Professional Fighters League MMA event in 2022

The PFL 4 mixed martial arts event for the 2022 season of the Professional Fighters League was held on June 17, 2022 at the Overtime Elite Arena in Atlanta, Georgia. This marked the fourth regular season event of the tournament and included fights in the Lightweight and Light Heavyweight divisions.

== Background ==
The event was headlined by a lightweight clash between Clay Collard and Alexander Martinez, while defending light heavyweight champion Antônio Carlos Júnior faces off against Bruce Souto in the co-main event. The remaining two fights off the main card include 2021 champion Raush Manfio taking on former UFC veteran Olivier Aubin-Mercier, while long-time UFC veteran Jeremy Stephens takes on Myles Price.

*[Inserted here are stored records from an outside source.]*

-- pv_equiv track=rewrite | github.com/Garden-AI/rootstock | rootstock/clusters.py | parse_model_string
-- ===== SOURCE A (Python) =====
-- KNOWN_ENVIRONMENTS = ["mace", "chgnet", "orb", "alignn"]
--
-- def parse_model_string(model: str) -> tuple[str, str]:
--     """
--     Parse model string into (environment_name, model_arg).
--
--     The model string format is:
--         "{environment_name}" or "{environment_name}-{model_arg}"
--
--     Examples:
--         "mace-medium" -> ("mace", "medium")
--         "mace-small" -> ("mace", "small")
--         "mace-/path/to/custom.pt" -> ("mace", "/path/to/custom.pt")
--         "chgnet" -> ("chgnet", "")
--         "chgnet-0.3.0" -> ("chgnet", "0.3.0")
--
--     Args:
--         model: Model identifier string.
--
--     Returns:
--         Tuple of (environment_name, model_arg).
--     """
--     for env in KNOWN_ENVIRONMENTS:
--         if model == env:
--             return (env, "")
--         if model.startswith(f"{env}-"):
--             model_arg = model[len(env) + 1 :]  # Everything after "env-"
--             return (env, model_arg)
--
--     # Unknown format - treat entire string as environment name
--     return (model, "")
-- ===== SOURCE B (Python) =====
-- KNOWN_ENVIRONMENTS = ["mace", "chgnet", "orb", "alignn"]
-- _KNOWN = frozenset(KNOWN_ENVIRONMENTS)
--
-- def parse_model_string(model: str) -> tuple[str, str]:
--     head, sep, tail = model.partition("-")
--     if sep and head in _KNOWN:
--         return (head, tail)
--     return (model, "")
-- ===== Notes on version B (the rewrite author's own statement) =====
-- stated objective: idiomatic
-- what changed: B splits the string once at the first dash with str.partition and tests the head against a set of known environments, replacing A's loop that, for each known environment, compares the whole string and tests a dash-suffixed prefix.
import Mathlib
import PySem

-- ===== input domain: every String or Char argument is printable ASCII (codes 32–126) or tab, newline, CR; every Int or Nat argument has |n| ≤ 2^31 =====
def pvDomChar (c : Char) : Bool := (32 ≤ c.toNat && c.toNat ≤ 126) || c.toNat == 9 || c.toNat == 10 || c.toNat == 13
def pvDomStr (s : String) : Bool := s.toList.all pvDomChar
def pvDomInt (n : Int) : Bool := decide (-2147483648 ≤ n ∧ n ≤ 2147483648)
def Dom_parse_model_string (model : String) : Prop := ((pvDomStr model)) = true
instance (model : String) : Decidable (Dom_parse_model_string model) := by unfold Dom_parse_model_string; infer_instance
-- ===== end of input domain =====

-- B replaces A's per-environment equality/prefix scan by one partition at the first dash plus a set membership test (idiomatic).

-- ===== PORT A =====
-- KNOWN_ENVIRONMENTS = ["mace", "chgnet", "orb", "alignn"]
def pmsKnownEnvironments : List (List Char) :=
  ["mace".toList, "chgnet".toList, "orb".toList, "alignn".toList]

-- 'for env in KNOWN_ENVIRONMENTS: …' with its two early returns; fall-through returns (model, "")
def pmsLoopA (model : List Char) : List (List Char) → List Char × List Char
  | [] => (model, [])
  | env :: rest =>
    if model = env then (env, [])
    else if PySem.Chars.startswith model (env ++ ['-']) then
      (env, PySem.Chars.slice model (some ((env.length : Int) + 1)) none)   -- model[len(env)+1:]
    else pmsLoopA model rest

def parse_model_string (model : String) : String × String :=
  match pmsLoopA model.toList pmsKnownEnvironments with
  | (e, a) => (String.ofList e, String.ofList a)

-- ===== PORT B =====
-- frozenset(KNOWN_ENVIRONMENTS)
def pmsKnownSet : PySem.Set (List Char) :=
  PySem.Set.ofList ["mace".toList, "chgnet".toList, "orb".toList, "alignn".toList]

def pmsNotDash (c : Char) : Bool := c ≠ '-'

-- model.partition("-") -> (head, sep, tail)
def pmsPartition (cs : List Char) : List Char × List Char × List Char :=
  let head := cs.takeWhile pmsNotDash
  if head.length < cs.length then (head, ['-'], cs.drop (head.length + 1))
  else (cs, [], [])

def parse_model_string_alt (model : String) : String × String :=
  match pmsPartition model.toList with
  | (head, sep, tail) =>
    if sep.length ≠ 0 ∧ PySem.Set.contains pmsKnownSet head = true then
      (String.ofList head, String.ofList tail)
    else (model, "")

-- ===== PRECONDITION & SPEC =====
def Spec_parse_model_string (model : String) (out : String × String) : Prop := out = parse_model_string_alt model
instance (model : String) (out : String × String) : Decidable (Spec_parse_model_string model out) := by unfold Spec_parse_model_string; infer_instance

-- ===== CLAIM (what is proved, stated in full; the proofs are below) =====
def Claim_equal_parse_model_string : Prop := ∀ (model : String), Dom_parse_model_string model → Spec_parse_model_string model (parse_model_string model)

-- ===== LEMMAS AND PROOFS =====

theorem pms_takeWhile_self (env : List Char) (hne : '-' ∉ env) :
    env.takeWhile pmsNotDash = env := by
  apply List.takeWhile_eq_self_iff.mpr
  intro x hx
  simp only [pmsNotDash, decide_eq_true_iff]
  rintro rfl; exact hne hx

-- A's 'model.startswith(env + "-")' test, characterised through B's partition head.
theorem pms_startswith_iff (cs env : List Char) (hne : '-' ∉ env) :
    PySem.Chars.startswith cs (env ++ ['-']) = true ↔
      cs.takeWhile pmsNotDash = env ∧ env.length < cs.length := by
  rw [PySem.Chars.startswith_iff]
  constructor
  · rintro ⟨t, rfl⟩
    have hall : ∀ x ∈ env, pmsNotDash x := by
      intro x hx
      simp only [pmsNotDash, decide_eq_true_iff]
      rintro rfl; exact hne hx
    constructor
    · rw [List.append_assoc, List.takeWhile_append_of_pos hall]
      have : List.takeWhile pmsNotDash (['-'] ++ t) = [] := by
        simp [pmsNotDash]
      rw [this, List.append_nil]
    · simp
  · rintro ⟨hh, hl⟩
    have hsplit := List.takeWhile_append_dropWhile (p := pmsNotDash) (l := cs)
    have hdne : cs.dropWhile pmsNotDash ≠ [] := by
      intro h0
      rw [h0, List.append_nil, hh] at hsplit
      rw [← hsplit] at hl
      omega
    have hhead := List.head_dropWhile_not pmsNotDash hdne
    obtain ⟨c, t, hct⟩ := List.exists_cons_of_ne_nil hdne
    have hc : c = '-' := by
      simp only [hct, List.head_cons] at hhead
      simpa [pmsNotDash] using hhead
    refine ⟨t, ?_⟩
    rw [← hsplit, hh, hct, hc]
    simp

-- A's loop over a dash-free environment list, written as B computes it.
theorem pms_loop_eq (cs : List Char) (L : List (List Char))
    (hL : ∀ env ∈ L, '-' ∉ env) :
    pmsLoopA cs L =
      (if (cs.takeWhile pmsNotDash).length < cs.length ∧ cs.takeWhile pmsNotDash ∈ L then
        (cs.takeWhile pmsNotDash, cs.drop ((cs.takeWhile pmsNotDash).length + 1))
      else (cs, [])) := by
  induction L with
  | nil => simp [pmsLoopA]
  | cons env rest ih =>
    have henv : '-' ∉ env := hL env (by simp)
    rw [pmsLoopA]
    by_cases h1 : cs = env
    · rw [if_pos h1]
      have hne : ¬ ((cs.takeWhile pmsNotDash).length < cs.length ∧ cs.takeWhile pmsNotDash ∈ env :: rest) := by
        rintro ⟨hlt, _⟩
        rw [h1, pms_takeWhile_self env henv] at hlt
        omega
      rw [if_neg hne, h1]
    · rw [if_neg h1]
      by_cases h2 : PySem.Chars.startswith cs (env ++ ['-']) = true
      · rw [if_pos h2]
        obtain ⟨hh, hl⟩ := (pms_startswith_iff cs env henv).mp h2
        have hcond : (cs.takeWhile pmsNotDash).length < cs.length ∧ cs.takeWhile pmsNotDash ∈ env :: rest := by
          rw [hh]; exact ⟨hl, List.mem_cons_self⟩
        rw [if_pos hcond, hh]
        have hcast : ((env.length : Int) + 1) = ((env.length + 1 : Nat) : Int) := by push_cast; ring
        simp only [PySem.Chars.slice_eq_listSlice, hcast, PySem.List.slice_from_natCast]
      · rw [if_neg h2]
        rw [ih (fun e he => hL e (List.mem_cons_of_mem env he))]
        by_cases h3 : (cs.takeWhile pmsNotDash).length < cs.length ∧ cs.takeWhile pmsNotDash ∈ rest
        · rw [if_pos h3, if_pos ⟨h3.1, List.mem_cons_of_mem env h3.2⟩]
        · rw [if_neg h3]
          have h4 : ¬ ((cs.takeWhile pmsNotDash).length < cs.length ∧ cs.takeWhile pmsNotDash ∈ env :: rest) := by
            rintro ⟨hlt, hmem⟩
            rcases List.mem_cons.mp hmem with heq | hmem'
            · exact h2 ((pms_startswith_iff cs env henv).mpr ⟨heq, heq ▸ hlt⟩)
            · exact h3 ⟨hlt, hmem'⟩
          rw [if_neg h4]

theorem pms_set_eq_envs : (pmsKnownSet : List (List Char)) = pmsKnownEnvironments := by decide

-- ===== VERDICT (by name: the statement is the Claim_ definition above) =====
theorem parse_model_string_spec : Claim_equal_parse_model_string := by
  intro model _
  unfold Spec_parse_model_string parse_model_string parse_model_string_alt pmsPartition
  rw [pms_loop_eq model.toList pmsKnownEnvironments (by decide)]
  by_cases hlt : (model.toList.takeWhile pmsNotDash).length < model.toList.length
  · rw [if_pos hlt]
    by_cases hmem : model.toList.takeWhile pmsNotDash ∈ pmsKnownEnvironments
    · have hmem' : model.toList.takeWhile pmsNotDash ∈ pmsKnownSet := by
        rw [pms_set_eq_envs]; exact hmem
      rw [if_pos ⟨hlt, hmem⟩]
      simp [hmem']
    · have hmem' : model.toList.takeWhile pmsNotDash ∉ pmsKnownSet := by
        rw [pms_set_eq_envs]; exact hmem
      rw [if_neg (fun hcond => hmem hcond.2)]
      simp [hmem', String.ofList_toList]
  · rw [if_neg hlt, if_neg (fun hcond => hlt hcond.1)]
    simp [String.ofList_toList]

== Standings After Event ==
The PFL points system is based on results of the match. The winner of a fight receives 3 points. If the fight ends in a draw, both fighters will receive 1 point. The bonus for winning a fight in the first, second, or third round is 3 points, 2 points, and 1 point respectively. The bonus for winning in the third round requires a fight be stopped before 4:59 of the third round. No bonus point will be awarded if a fighter wins via decision. For example, if a fighter wins a fight in the first round, then the fighter will receive 6 total points. A decision win will result in three total points. If a fighter misses weight, the opponent (should they comply with weight limits) will receive 3 points due to a walkover victory, regardless of winning or losing the bout; if the non-offending fighter subsequently wins with a stoppage, all bonus points will be awarded.

===Light Heavyweight===

| Fighter | Wins | Draws | Losses | 1st | 2nd | 3rd | Total Points |
|---|---|---|---|---|---|---|---|
| AUS Rob Wilkinson | 2 | 0 | 0 | 1 | 1 | 0 | 11 |
| RUS Omari Akhmedov | 2 | 0 | 0 | 1 | 1 | 0 | 11 |
| BRA Antônio Carlos Júnior | 2 | 0 | 0 | 1 | 0 | 0 | 9 |
| BRA Delan Monte | 1 | 0 | 1 | 1 | 0 | 0 | 6 |
| USA Josh Silveira | 1 | 0 | 0 | 1 | 0 | 0 | 6 |
| USA Cory Hendricks | 1 | 0 | 0 | 0 | 1 | 0 | 5 |
| NOR Marthin Hamlet | 1 | 0 | 1 | 0 | 0 | 0 | 3 |
| BRA Bruce Souto | 0 | 0 | 2 | 0 | 0 | 0 | 0 |
| LIT Teodoras Aukštuolis | 0 | 0 | 2 | 0 | 0 | 0 | 0 |
| ARG Emiliano Sordi | 0 | 0 | 2 | 0 | 0 | 0 | 0 |
| CZE Viktor Pešta | 0 | 0 | 2 | 0 | 0 | 0 | 0 |

=== Lightweight ===

| Fighter | Wins | Draws | Losses | 1st | 2nd | 3rd | Total Points |
|---|---|---|---|---|---|---|---|
| USA Anthony Pettis | 1 | 0 | 0 | 1 | 0 | 0 | 6 |
| CAN Olivier Aubin-Mercier | 2 | 0 | 0 | 0 | 0 | 0 | 6 |
| PAR Alex Martinez | 2 | 0 | 0 | 0 | 0 | 0 | 6 |
| BRA Raush Manfio | 1 | 0 | 1 | 0 | 0 | 1 | 4 |
| BRA Natan Schulte | 1 | 0 | 1 | 0 | 0 | 0 | 3 |
| USA Clay Collard | 1 | 0 | 1 | 0 | 0 | 0 | 3 |
| USA Jeremy Stephens | 1 | 0 | 1 | 0 | 0 | 0 | 3 |
| SCO Stevie Ray | 0 | 0 | 1 | 0 | 0 | 0 | 0 |
| ZAF Don Madge | 0 | 0 | 1 | 0 | 0 | 0 | 0 |
| POL Marcin Held | 0 | 0 | 1 | 0 | 0 | 0 | 0 |
| IRL Myles Price | 0 | 0 | 2 | 0 | 0 | 0 | 0 |

== Reported payout ==
The following is the reported payout to the fighters as reported to the Georgia Athletic Commission. The amounts do not include sponsor money, discretionary bonuses, viewership points or additional earnings.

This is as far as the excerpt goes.